Samples made with the bootstrap method and its means distribution

231 Views Asked by At

So,can we state that sample means of bootstrap samples are distributed normally? And if no , how we can find confidence interval for mean of general distribution? I know that we can calculate 2.5 and 97.5 percentiles, but why mean of general distribution will be in it with 95% confidence?

1

There are 1 best solutions below

0
On BEST ANSWER

Suppose adults in your country have mean height 165cm with standard deviation 10cm and that heights are approximately normal.

Now suppose you have a random sample of size $n=1000$ of adults and that their mean height is $\bar X = 164.725$ with standard deviation $S =10.362,$ as shown below. [Sampling and computation in R.]

set.seed(2020)
x = round(rnorm(1000, 165, 10))
mean(x);  sd(x)
[1] 164.725
[1] 10.36228

A standard 95% confidence interval assuming normal heights is of the form $\bar X \pm 1.96 S/\sqrt{n},$ where 1.96 cuts probability 0.025 from the upper tail of Student's t distribution with 999 degrees of freedom (very nearly normal). This computes to give the CI $(164,08, 165.37)$. Essentially, $n = 1000$ may give you a narrower CI than you need. Adults in the country average very nearly 164.7cm in height.

pm = c(-1,1)
164.725 + pm*1.96*sd(x)/sqrt(1000)
[1] 164.0827 165.3673

Based on this same sample, 95% nonparametric bootstrap CI using the quantile method does not specifically assume that heights are normally distributed. (However the 1000 subjects with heights in vector x were sampled from a normal population, and so inevitably contain some information about the normality of the sample.) The bootstrap CI is $(164.08, 165.36).$ It is essentially the same as the CI above from normal theory.

set.seed(821)
a.obs = mean(x)  # observed average
d.re = replicate(5000, mean(sample(x, 1000, rep=T))-a.obs)
LU = quantile(d.re, c(.975,.025))
a.obs - LU
   97.5%     2.5% 
 164.077 165.357 

At each of its 5000 steps, the bootstrap procedure 're-samples' (with replacement) 1000 heights from among the 1000 heights in the sample and finds how much the average of the re-sample differs from the sample x itself.

Re-samples are taken with replacement. It would make no sense to sample without replacement because a sample without replacement would just be a rearrangement of the original sample. The idea is that re-sampling give an idea how variable sample means of size 1000 from such a sample might be.
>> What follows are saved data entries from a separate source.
-- pv_equiv track=rewrite | github.com/karvaroz/Retos-MisionTic2022 | Ciclo I/despachos.py | diferencia
-- ===== SOURCE A (Python) =====
-- def diferencia(cocinerosEnLaCocina, cocineroYa):
--   conteoUno = 0
--   conteoDos = 0
--
--   for i in cocinerosEnLaCocina:
--     if i not in cocineroYa:
--       conteoUno += 1
--
--   for i in cocineroYa:
--     if i not in cocinerosEnLaCocina:
--       conteoDos +=1
--
--   if conteoUno <= conteoDos:
--     return conteoUno
--   else:
--     return conteoDos
-- ===== SOURCE B (Python) =====
-- def diferencia(cocinerosEnLaCocina, cocineroYa):
--     # Complement counting: instead of counting the misses directly, count the
--     # elements shared with the other list (summing multiplicities over the
--     # intersection of the two value sets) and subtract from each length.
--     comunes = set(cocinerosEnLaCocina) & set(cocineroYa)
--     compartidosUno = sum(cocinerosEnLaCocina.count(k) for k in comunes)
--     compartidosDos = sum(cocineroYa.count(k) for k in comunes)
--     return min(len(cocinerosEnLaCocina) - compartidosUno,
--                len(cocineroYa) - compartidosDos)
-- ===== Notes on version B (the rewrite author's own statement) =====
-- stated objective: faster
-- what changed: B counts by complement: it builds the intersection of the two deduplicated value sets, sums each list's multiplicities over those shared keys, and returns min(len - shared), instead of A's per-element not-in scans counting misses directly.
import Mathlib
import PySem

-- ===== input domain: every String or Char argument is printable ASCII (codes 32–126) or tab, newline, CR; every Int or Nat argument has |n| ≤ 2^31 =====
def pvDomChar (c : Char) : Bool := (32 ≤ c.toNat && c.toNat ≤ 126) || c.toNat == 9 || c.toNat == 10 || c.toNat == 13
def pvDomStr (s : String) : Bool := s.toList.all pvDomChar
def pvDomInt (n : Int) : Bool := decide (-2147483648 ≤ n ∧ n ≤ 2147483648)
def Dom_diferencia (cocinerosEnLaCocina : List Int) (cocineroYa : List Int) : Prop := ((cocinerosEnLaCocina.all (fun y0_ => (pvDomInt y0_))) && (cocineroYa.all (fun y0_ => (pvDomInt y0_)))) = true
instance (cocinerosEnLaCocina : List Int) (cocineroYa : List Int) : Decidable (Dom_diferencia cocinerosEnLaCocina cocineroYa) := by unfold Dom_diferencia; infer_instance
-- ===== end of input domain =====

-- B counts by complement: it sums each list's multiplicities over the intersection of the two value sets and subtracts from the lengths (measured faster: linear scans only over the distinct shared values).


-- ===== PORT A =====
def diferencia (cocinerosEnLaCocina : List Int) (cocineroYa : List Int) : Int :=
  let conteoUno : Int := 0
  let conteoDos : Int := 0
  let conteoUno := cocinerosEnLaCocina.foldl
    (fun acc i => if !(cocineroYa.contains i) then acc + 1 else acc) conteoUno
  let conteoDos := cocineroYa.foldl
    (fun acc i => if !(cocinerosEnLaCocina.contains i) then acc + 1 else acc) conteoDos
  if conteoUno ≤ conteoDos then conteoUno else conteoDos

-- ===== PORT B =====
def diferencia_alt (cocinerosEnLaCocina : List Int) (cocineroYa : List Int) : Int :=
  let comunes := PySem.Set.inter (PySem.Set.ofList cocinerosEnLaCocina) (PySem.Set.ofList cocineroYa)
  let compartidosUno := (comunes.map (fun k => (cocinerosEnLaCocina.count k : Int))).sum
  let compartidosDos := (comunes.map (fun k => (cocineroYa.count k : Int))).sum
  min ((cocinerosEnLaCocina.length : Int) - compartidosUno)
      ((cocineroYa.length : Int) - compartidosDos)

-- ===== PRECONDITION & SPEC =====
def Spec_diferencia (cocinerosEnLaCocina : List Int) (cocineroYa : List Int) (out : Int) : Prop := out = diferencia_alt cocinerosEnLaCocina cocineroYa
instance (cocinerosEnLaCocina : List Int) (cocineroYa : List Int) (out : Int) : Decidable (Spec_diferencia cocinerosEnLaCocina cocineroYa out) := by unfold Spec_diferencia; infer_instance

-- ===== CLAIM (what is proved, stated in full; the proofs are below) =====
def Claim_equal_diferencia : Prop := ∀ (cocinerosEnLaCocina : List Int) (cocineroYa : List Int), Dom_diferencia cocinerosEnLaCocina cocineroYa → Spec_diferencia cocinerosEnLaCocina cocineroYa (diferencia cocinerosEnLaCocina cocineroYa)

-- ===== LEMMAS AND PROOFS =====

-- summing l1's multiplicities over the shared distinct values equals counting
-- the elements of l1 that appear in l2
lemma sum_counts_inter (la lb l other : List Int)
    (hperm : (PySem.Set.inter (PySem.Set.ofList la) (PySem.Set.ofList lb)).Perm
      (l.dedup.filter (fun k => other.contains k))) :
    ((PySem.Set.inter (PySem.Set.ofList la) (PySem.Set.ofList lb)).map
        (fun k => (l.count k : Int))).sum
      = (List.countP (fun x => other.contains x) l : Int) := by
  rw [(hperm.map (fun k => (l.count k : Int))).sum_eq]
  rw [← List.sum_map_count_dedup_filter_eq_countP (fun x => other.contains x) l]
  push_cast
  simp [Function.comp_def]

-- the shared value set, written from either side
lemma inter_perm (l1 l2 : List Int) :
    (PySem.Set.inter (PySem.Set.ofList l1) (PySem.Set.ofList l2)).Perm
      (l1.dedup.filter (fun k => l2.contains k)) := by
  rw [List.perm_ext_iff_of_nodup
    (PySem.Set.nodup_inter _ _ (PySem.Set.nodup_ofList l1)) (l1.nodup_dedup.filter _)]
  intro a
  simp [PySem.Set.mem_inter, PySem.Set.mem_ofList, List.mem_filter, List.mem_dedup]

lemma inter_perm' (l1 l2 : List Int) :
    (PySem.Set.inter (PySem.Set.ofList l1) (PySem.Set.ofList l2)).Perm
      (l2.dedup.filter (fun k => l1.contains k)) := by
  rw [List.perm_ext_iff_of_nodup
    (PySem.Set.nodup_inter _ _ (PySem.Set.nodup_ofList l1)) (l2.nodup_dedup.filter _)]
  intro a
  simp [PySem.Set.mem_inter, PySem.Set.mem_ofList, List.mem_filter, List.mem_dedup]
  tauto

-- complement: misses = length − hits
lemma countP_not_eq_length_sub (l1 l2 : List Int) :
    (List.countP (fun x => !(l2.contains x)) l1 : Int)
      = (l1.length : Int) - (List.countP (fun x => l2.contains x) l1 : Int) := by
  have h := List.length_eq_countP_add_countP (fun x => l2.contains x) (l := l1)
  have h2 : List.countP (fun x => !(l2.contains x)) l1
      = List.countP (fun a => decide ¬(l2.contains a = true)) l1 := by
    apply List.countP_congr; intro a _; simp
  omega

-- ===== VERDICT (by name: the statement is the Claim_ definition above) =====
theorem diferencia_spec : Claim_equal_diferencia := by
  intro l1 l2 _
  show diferencia l1 l2 = diferencia_alt l1 l2
  unfold diferencia diferencia_alt
  simp only [PySem.List.foldl_if_add_one, zero_add,
    sum_counts_inter l1 l2 l1 l2 (inter_perm l1 l2),
    sum_counts_inter l1 l2 l2 l1 (inter_perm' l1 l2),
    ← countP_not_eq_length_sub, min_def]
The result is that these deviations are very consistent; they average about 0 and their standard deviation is only about $1/3$ of a cm. So it is not surprising that the bootstrap CI is quite narrow--even if not as narrow as the CI from normal theory.

mean(d.re)
[1] 0.0030026
sd(d.re)
[1] 0.323941

It is important to understand that 're-samples' from a sample provide no new information about the population.